Мне повезло остаться невредимым – это пример того, насколько крепким был мой GT40. Если бы я купил Porsche 908, на которую первоначально положил глаз, то после такой аварии меня бы уже не было. Моей единственной травмой стал порез на правой руке. Со временем выяснилось, что от резкого движения головой у меня произошла хлыстовая травма, которая привела к чудовищным головным болям и потере зрения на правом глазу на несколько дней. Ди-Си, заботливый джентльмен, позвонил и сказал, что я должен посетить специалиста, и он обнаружил, что скуловая кость тоже не в порядке. Он засунул большой палец мне в рот и приступил к манипуляциям со скулой. Сначала было больно, но вскоре я почувствовал облегчение, а зрение восстановилось.
В то время как GT40 восстанавливали, я купил легкий Jaguar E-Type (регистрационный номер PS1 175) и в том же году вернулся в Гудвуд. Я выехал на тренировку и после пары кругов снова угодил в аварию.
Я понятия не имею, что пошло не так. Я лишь помню, что очнулся в «Скорой», уверенный, что я все еще в Ле-Мане, и потребовал от медсестры выпустить меня: «Меня укачивает! Пожалуйста, выпустите меня! Остановите машину!» – кричал я.
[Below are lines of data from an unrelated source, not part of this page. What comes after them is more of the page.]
-- pv_equiv track=rewrite | github.com/vanshksingh/PythonProject1 | ARCHIVE/gem.py | generate_toc
-- ===== SOURCE A (Python) =====
-- from typing import List, Dict, Any, Optional
--
-- def format_id(idx: int) -> str:
--     """Standardizes IDs to 4-digit strings (0001, 0002) for efficiency."""
--     return f"{idx:04d}"
--
-- def generate_toc(chunks: List[Dict]) -> List[Dict]:
--     """Creates a high-level map of the document by looking at the start of chunks."""
--     toc = []
--     current_chapter = "Introduction / Start"
--     start_id = "0000"
--
--     for i, c in enumerate(chunks):
--         content_sample = c['content'][:150].lower()
--         # Heuristic for Chapter/Section detection
--         if any(x in content_sample for x in ["chapter", "section", "table of contents"]):
--             if i > 0:
--                 toc.append({"title": current_chapter, "range": f"{start_id}-{format_id(i - 1)}"})
--             current_chapter = c['content'].split('\n')[0][:60].strip()
--             start_id = format_id(i)
--
--     toc.append({"title": current_chapter, "range": f"{start_id}-{format_id(len(chunks) - 1)}"})
--     return toc
-- ===== SOURCE B (Python) =====
-- def format_id(idx: int) -> str:
--     return f"{idx:04d}"
--
-- def _is_boundary(c) -> bool:
--     sample = c['content'][:150].lower()
--     return "chapter" in sample or "section" in sample or "table of contents" in sample
--
-- def _title(c) -> str:
--     return c['content'].split('\n')[0][:60].strip()
--
-- def generate_toc(chunks):
--     bounds = [(i, c) for i, c in enumerate(chunks) if _is_boundary(c)]
--     starts = bounds if bounds and bounds[0][0] == 0 else [(0, None)] + bounds
--     ends = [i - 1 for i, _ in starts[1:]] + [len(chunks) - 1]
--     return [{"title": "Introduction / Start" if c is None else _title(c),
--              "range": f"{format_id(s)}-{format_id(e)}"}
--             for (s, c), e in zip(starts, ends)]
-- ===== Notes on version B (the rewrite author's own statement) =====
-- stated objective: alternative
-- what changed: Replaced A's stateful accumulator loop (carrying current title/start id and appending on the next boundary) by computing the boundary index list once, building the segment-start list with its paired ends via zip, and emitting one entry per segment.
import Mathlib
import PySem

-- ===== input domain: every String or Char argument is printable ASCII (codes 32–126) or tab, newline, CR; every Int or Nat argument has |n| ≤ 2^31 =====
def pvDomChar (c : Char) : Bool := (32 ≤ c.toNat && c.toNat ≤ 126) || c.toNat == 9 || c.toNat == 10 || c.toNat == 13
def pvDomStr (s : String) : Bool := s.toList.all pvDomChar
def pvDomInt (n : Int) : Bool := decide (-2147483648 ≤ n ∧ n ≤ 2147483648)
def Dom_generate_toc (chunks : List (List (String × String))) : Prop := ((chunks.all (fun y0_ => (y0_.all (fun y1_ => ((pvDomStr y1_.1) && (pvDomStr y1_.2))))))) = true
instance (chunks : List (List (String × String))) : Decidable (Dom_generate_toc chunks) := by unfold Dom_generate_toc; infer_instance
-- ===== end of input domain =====

-- B replaces A's stateful accumulator loop by a boundary-list + zip-of-segment-starts construction (alternative decomposition, same cost).

-- ===== PORT A =====
-- f"{idx:04d}" : zero-pad to width 4, sign in front (exact: zfill)
def format_id (idx : Int) : String := PySem.Str.zfill (PySem.Int.toStr idx) 4

-- c['content']; exact under Pre_ (every chunk has the key)
def pvContent (c : List (String × String)) : String := (PySem.Dict.mk c).getD "content" ""

-- any(x in c['content'][:150].lower() for x in ["chapter", "section", "table of contents"])
def pvIsBoundary (c : List (String × String)) : Bool :=
  let sample := PySem.Str.lower (PySem.Str.slice (pvContent c) none (some 150))
  PySem.Str.isIn "chapter" sample || PySem.Str.isIn "section" sample ||
    PySem.Str.isIn "table of contents" sample

-- c['content'].split('\n')[0][:60].strip()
def pvTitle (c : List (String × String)) : String :=
  PySem.Str.strip (PySem.Str.slice (((PySem.Str.split? (pvContent c) "\n").getD []).headD "") none (some 60))

-- {"title": t, "range": r}
def pvEntry (t r : String) : List (String × String) := [("title", t), ("range", r)]

-- the body of A's for-loop (state = (toc, current_chapter, start_id))
def pvStepA (st : List (List (String × String)) × String × String)
    (p : Int × List (String × String)) : List (List (String × String)) × String × String :=
  if pvIsBoundary p.2 then
    ((if p.1 > 0 then st.1 ++ [pvEntry st.2.1 (st.2.2 ++ "-" ++ format_id (p.1 - 1))] else st.1),
      pvTitle p.2, format_id p.1)
  else st

def generate_toc (chunks : List (List (String × String))) : List (List (String × String)) :=
  let r := (PySem.List.enumerate chunks).foldl pvStepA ([], "Introduction / Start", "0000")
  r.1 ++ [pvEntry r.2.1 (r.2.2 ++ "-" ++ format_id ((chunks.length : Int) - 1))]

-- ===== PORT B =====
-- one toc entry from ((start index, None-or-chunk), end index)
def pvMkB (pe : (Int × Option (List (String × String))) × Int) : List (String × String) :=
  pvEntry (match pe.1.2 with | none => "Introduction / Start" | some c => pvTitle c)
    (format_id pe.1.1 ++ "-" ++ format_id pe.2)

def generate_toc_alt (chunks : List (List (String × String))) : List (List (String × String)) :=
  let bounds := (PySem.List.enumerate chunks).filter (fun p => pvIsBoundary p.2)
  let starts : List (Int × Option (List (String × String))) :=
    if bounds.head?.map Prod.fst == some 0 then bounds.map (fun p => (p.1, some p.2))
    else (0, none) :: bounds.map (fun p => (p.1, some p.2))
  let ends : List Int := starts.tail.map (fun p => p.1 - 1) ++ [(chunks.length : Int) - 1]
  (starts.zip ends).map pvMkB

-- ===== PRECONDITION & SPEC =====
-- Pre_ excludes chunk dicts without a "content" key: the Python A (and B) raise KeyError there.
def Pre_generate_toc (chunks : List (List (String × String))) : Prop :=
  ∀ c ∈ chunks, (PySem.Dict.mk c).contains "content" = true
instance (chunks : List (List (String × String))) : Decidable (Pre_generate_toc chunks) := by
  unfold Pre_generate_toc; infer_instance

def pvWitness_generate_toc : (List (List (String × String))) :=
  [[("content", "Chapter 1\nIntro")], [("content", "plain text")]]

def Spec_generate_toc (chunks : List (List (String × String))) (out : List (List (String × String))) : Prop := out = generate_toc_alt chunks
instance (chunks : List (List (String × String))) (out : List (List (String × String))) : Decidable (Spec_generate_toc chunks out) := by unfold Spec_generate_toc; infer_instance

-- ===== CLAIM (what is proved, stated in full; the proofs are below) =====
def Claim_equal_generate_toc : Prop := ∀ (chunks : List (List (String × String))), Dom_generate_toc chunks → Pre_generate_toc chunks → Spec_generate_toc chunks (generate_toc chunks)

-- ===== LEMMAS AND PROOFS =====

-- characterization of A's loop: segments generated from position i0 with pending (cur, sid)
def pvCore (i0 : Int) (cur sid : String) :
    List (List (String × String)) → List (List (String × String))
  | [] => [pvEntry cur (sid ++ "-" ++ format_id (i0 - 1))]
  | c :: rest =>
    if pvIsBoundary c then
      (if i0 > 0 then [pvEntry cur (sid ++ "-" ++ format_id (i0 - 1))] else []) ++
        pvCore (i0 + 1) (pvTitle c) (format_id i0) rest
    else pvCore (i0 + 1) cur sid rest

-- characterization of B's zip/map: one entry per start, end = next start - 1 or last
def pvSegs (last : Int) :
    List (Int × Option (List (String × String))) → List (List (String × String))
  | [] => []
  | (s, oc) :: rest =>
    pvEntry (match oc with | none => "Introduction / Start" | some c => pvTitle c)
        (format_id s ++ "-" ++ format_id (match rest with | [] => last | (s', _) :: _ => s' - 1))
      :: pvSegs last rest

lemma foldA (rest : List (List (String × String))) :
    ∀ (i0 : Int) (toc : List (List (String × String))) (cur sid : String),
    (let r := (PySem.List.enumerate rest i0).foldl pvStepA (toc, cur, sid);
      r.1 ++ [pvEntry r.2.1 (r.2.2 ++ "-" ++ format_id (i0 + rest.length - 1))])
    = toc ++ pvCore i0 cur sid rest := by
  induction rest with
  | nil =>
    intro i0 toc cur sid
    simp [PySem.List.enumerate, pvCore]
  | cons c rest ih =>
    intro i0 toc cur sid
    rw [PySem.List.enumerate_cons]
    simp only [List.foldl_cons]
    have hlen : i0 + (c :: rest).length - 1 = (i0 + 1) + rest.length - 1 := by
      simp only [List.length_cons]; push_cast; ring
    by_cases hb : pvIsBoundary c
    · by_cases hi : i0 > 0
      · have := ih (i0 + 1) (toc ++ [pvEntry cur (sid ++ "-" ++ format_id (i0 - 1))])
          (pvTitle c) (format_id i0)
        simp only at this ⊢
        rw [hlen, show pvStepA (toc, cur, sid) (i0, c)
            = (toc ++ [pvEntry cur (sid ++ "-" ++ format_id (i0 - 1))], pvTitle c, format_id i0) by
          simp [pvStepA, hb, hi]]
        rw [this]
        simp [pvCore, hb, hi]
      · have := ih (i0 + 1) toc (pvTitle c) (format_id i0)
        simp only at this ⊢
        rw [hlen, show pvStepA (toc, cur, sid) (i0, c) = (toc, pvTitle c, format_id i0) by
          simp [pvStepA, hb, hi]]
        rw [this]
        simp [pvCore, hb, hi]
    · have := ih (i0 + 1) toc cur sid
      simp only at this ⊢
      rw [hlen, show pvStepA (toc, cur, sid) (i0, c) = (toc, cur, sid) by
        simp [pvStepA, hb]]
      rw [this]
      simp [pvCore, hb]

lemma zip_segs :
    ∀ (starts : List (Int × Option (List (String × String)))) (last : Int),
    (starts.zip (starts.tail.map (fun p => p.1 - 1) ++ [last])).map pvMkB
      = pvSegs last starts := by
  intro starts
  induction starts with
  | nil => intro last; simp [pvSegs]
  | cons p rest ih =>
    intro last
    cases rest with
    | nil => cases p with | mk s oc => simp [pvSegs, pvMkB]
    | cons q rest' =>
      simp only [List.tail_cons, List.map_cons, List.cons_append, List.zip_cons_cons,
        List.map_cons]
      rw [show (q :: rest').zip ((rest'.map (fun p => p.1 - 1)) ++ [last])
            = (q :: rest').zip (((q :: rest').tail.map (fun p => p.1 - 1)) ++ [last]) by simp]
      rw [ih last]
      cases p with | mk s oc => cases q with | mk s' oc' => simp [pvSegs, pvMkB]

-- the boundary (index, chunk) pairs of rest, indices starting at i0
def pvBnds (i0 : Int) (rest : List (List (String × String))) :
    List (Int × List (String × String)) :=
  (PySem.List.enumerate rest i0).filter (fun p => pvIsBoundary p.2)

lemma core_segs (rest : List (List (String × String))) :
    ∀ (i0 : Int) (cur sid : String), 0 < i0 →
    pvCore i0 cur sid rest =
      pvEntry cur (sid ++ "-" ++ format_id
          (match pvBnds i0 rest with | [] => i0 + rest.length - 1 | (s, _) :: _ => s - 1))
        :: pvSegs (i0 + rest.length - 1) ((pvBnds i0 rest).map (fun p => (p.1, some p.2))) := by
  induction rest with
  | nil =>
    intro i0 cur sid _
    simp [pvCore, pvBnds, PySem.List.enumerate, pvSegs]
  | cons c rest ih =>
    intro i0 cur sid hi
    have hlen : i0 + ((rest.length : Int) + 1) - 1 = (i0 + 1) + rest.length - 1 := by ring
    by_cases hb : pvIsBoundary c
    · have hbn : pvBnds i0 (c :: rest) = (i0, c) :: pvBnds (i0 + 1) rest := by
        simp [pvBnds, PySem.List.enumerate_cons, hb]
      rw [show pvCore i0 cur sid (c :: rest)
          = (if i0 > 0 then [pvEntry cur (sid ++ "-" ++ format_id (i0 - 1))] else []) ++
            pvCore (i0 + 1) (pvTitle c) (format_id i0) rest by simp [pvCore, hb]]
      rw [hbn, if_pos hi, ih (i0 + 1) (pvTitle c) (format_id i0) (by omega)]
      cases hr : pvBnds (i0 + 1) rest with
      | nil => simp [pvSegs, hlen]
      | cons b bs => cases b with | mk s' c' => simp [pvSegs, hlen]
    · have hbn : pvBnds i0 (c :: rest) = pvBnds (i0 + 1) rest := by
        simp [pvBnds, PySem.List.enumerate_cons, hb]
      rw [show pvCore i0 cur sid (c :: rest) = pvCore (i0 + 1) cur sid rest by
        simp [pvCore, hb]]
      rw [hbn, ih (i0 + 1) cur sid (by omega)]
      simp [hlen]

lemma enum_ge (rest : List (List (String × String))) :
    ∀ (i0 : Int) (p : Int × List (String × String)),
    p ∈ PySem.List.enumerate rest i0 → i0 ≤ p.1 := by
  induction rest with
  | nil => intro i0 p h; simp [PySem.List.enumerate] at h
  | cons c rest ih =>
    intro i0 p h
    rw [PySem.List.enumerate_cons] at h
    rcases List.mem_cons.1 h with h | h
    · simp [h]
    · have := ih (i0 + 1) p h; omega

lemma fid_zero : format_id 0 = "0000" := by decide

theorem generate_toc_eq (chunks : List (List (String × String))) :
    generate_toc chunks = generate_toc_alt chunks := by
  have hA : generate_toc chunks = pvCore 0 "Introduction / Start" "0000" chunks := by
    have := foldA chunks 0 [] "Introduction / Start" "0000"
    simp only at this
    simpa [generate_toc] using this
  rw [hA]
  cases chunks with
  | nil => decide
  | cons c rest =>
    have hlast : ((c :: rest).length : Int) - 1 = 1 + (rest.length : Int) - 1 := by
      simp only [List.length_cons]; push_cast; ring
    by_cases hb : pvIsBoundary c
    · -- first chunk is a boundary: starts = bounds, no Introduction entry
      have hbn : (PySem.List.enumerate (c :: rest)).filter (fun p => pvIsBoundary p.2)
          = (0, c) :: pvBnds 1 rest := by
        simp [pvBnds, PySem.List.enumerate_cons, hb]
      simp only [generate_toc_alt, hbn, List.head?_cons, Option.map_some, beq_self_eq_true,
        if_pos]
      rw [zip_segs]
      rw [show pvCore 0 "Introduction / Start" "0000" (c :: rest)
          = pvCore 1 (pvTitle c) (format_id 0) rest by simp [pvCore, hb]]
      rw [core_segs rest 1 (pvTitle c) (format_id 0) (by omega), hlast]
      cases hr : pvBnds 1 rest with
      | nil => simp [pvSegs]
      | cons b bs => cases b with | mk s' c' => simp [pvSegs]
    · -- first chunk is not a boundary: Introduction segment is prepended
      have hbn : (PySem.List.enumerate (c :: rest)).filter (fun p => pvIsBoundary p.2)
          = pvBnds 1 rest := by
        simp [pvBnds, PySem.List.enumerate_cons, hb]
      have hcond : ((pvBnds 1 rest).head?.map Prod.fst == some 0) = false := by
        cases hr : pvBnds 1 rest with
        | nil => rfl
        | cons b bs =>
          cases b with
          | mk s' c' =>
            have hmem : (s', c') ∈ PySem.List.enumerate rest 1 :=
              List.mem_of_mem_filter (by rw [show (PySem.List.enumerate rest 1).filter
                (fun p => pvIsBoundary p.2) = pvBnds 1 rest from rfl, hr]; exact List.mem_cons_self ..)
            have hs : (1 : Int) ≤ s' := enum_ge rest 1 (s', c') hmem
            simp only [List.head?_cons, Option.map_some, beq_eq_false_iff_ne, ne_eq,
              Option.some.injEq]
            omega
      simp only [generate_toc_alt, hbn, hcond]
      rw [zip_segs]
      rw [show pvCore 0 "Introduction / Start" "0000" (c :: rest)
          = pvCore 1 "Introduction / Start" "0000" rest by simp [pvCore, hb]]
      rw [core_segs rest 1 "Introduction / Start" "0000" (by omega), hlast]
      cases hr : pvBnds 1 rest with
      | nil => simp [pvSegs, fid_zero]
      | cons b bs => cases b with | mk s' c' => simp [pvSegs, fid_zero]

-- ===== VERDICT (by name: the statement is the Claim_ definition above) =====
theorem generate_toc_spec : Claim_equal_generate_toc := by
  intro chunks _ _
  unfold Spec_generate_toc
  exact generate_toc_eq chunks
Пожалуй, я был немного агрессивен. Выяснилось, что в случае сотрясения мозга это нормально. Сестра сказала, что они не могут остановить машину «Скорой помощи», и спросила, сколько мне лет. «28», – ответил я и снова потерял сознание.
В гудвудской больнице я встретил Дарио Франкитти, лежавшего на соседней койке. «Что с тобой случилось?» – спросил я. «Авария», – ответил Дарио. В следующий момент мы оба отключились.
Судя по всему, в течение следующих шести часов этот нехитрый диалог повторялся раз десять, в то время как мы то приходили в себя, то снова теряли сознание, пока нас не перевели в отделение для сна.
Несколькими днями позже я позвонил Джастину Лоу, пилоту, который ехал позади меня, и спросил, может ли он рассказать, что произошло.
– Ну, это было очень странно, – сказал он. – Перед изломом на задней прямой задние колеса начали скользить. Их сносило, пока машину окончательно не развернуло и бросило в отбойник. Со стороны инцидент выглядел очень странно, не ожидаешь, что зад может так повести.
Мы никогда не узнаем причину, потому что правое колесо было разрушено в аварии, но маршал, стоявший на этой прямой, сообщил по рации, что шина казалась спущенной. Поэтому наиболее вероятная причина – прокол. Автомобиль пострадал, но не так сильно, как GT40 – достаточно было выправить пару деталей.
В общем, суть в том, что в течение трех-четырех месяцев я попал в две большие аварии и приобрел репутацию крэшера, которая преследует меня по сей день (немного несправедливо, ведь я далеко не единственный, у кого был подобный опыт).
Ближе к концу года мы с Джо и Робом Уилсоном, еще одним нашим другом, выступили на BMW в шестичасовой гонке в Мизано. Мы заняли второе место, и это помогло вернуть хоть какую-то уверенность в собственных силах. Позднее Джо, со всеми своими многочисленными контактами, договорился о нашем участии в «24 часах Ле-Мана» на Ferrari класса GT2. Автомобиль принадлежал Бену Окутту, еще одному нашему другу и гонщику-любителю, так что среди 55 машин на стартовой решетке мы были единственным полностью любительским экипажем.
Ле-Ман – это удивительное событие. Наряду с Гран-при Монако и «500 милями Индианаполиса» этот марафон входит в тройку наиболее престижных кольцевых гонок в мире. Выходить на старт на таком уровне в качестве любителя – одновременно и волнующе, и пугающе. Джо, Бен и я договорились, что нашей целью будет просто добраться до финиша, что само по себе оказывало давление на каждого из нас, поскольку никто не хотел подвести товарищей по команде. После аварий на GT40 и E-Type я по-настоящему нервничал. Дополнительное напряжение влияло на мой пилотаж, я ехал жестче и не мог поймать ритм.
Чуть ранее в тот день я заметил полутораметровый плакат с рекламой гонки. Я тогда недальновидно пошутил, что Джо, который де-факто был нашим спортивным директором, должен достать нам один из этих плакатов на память.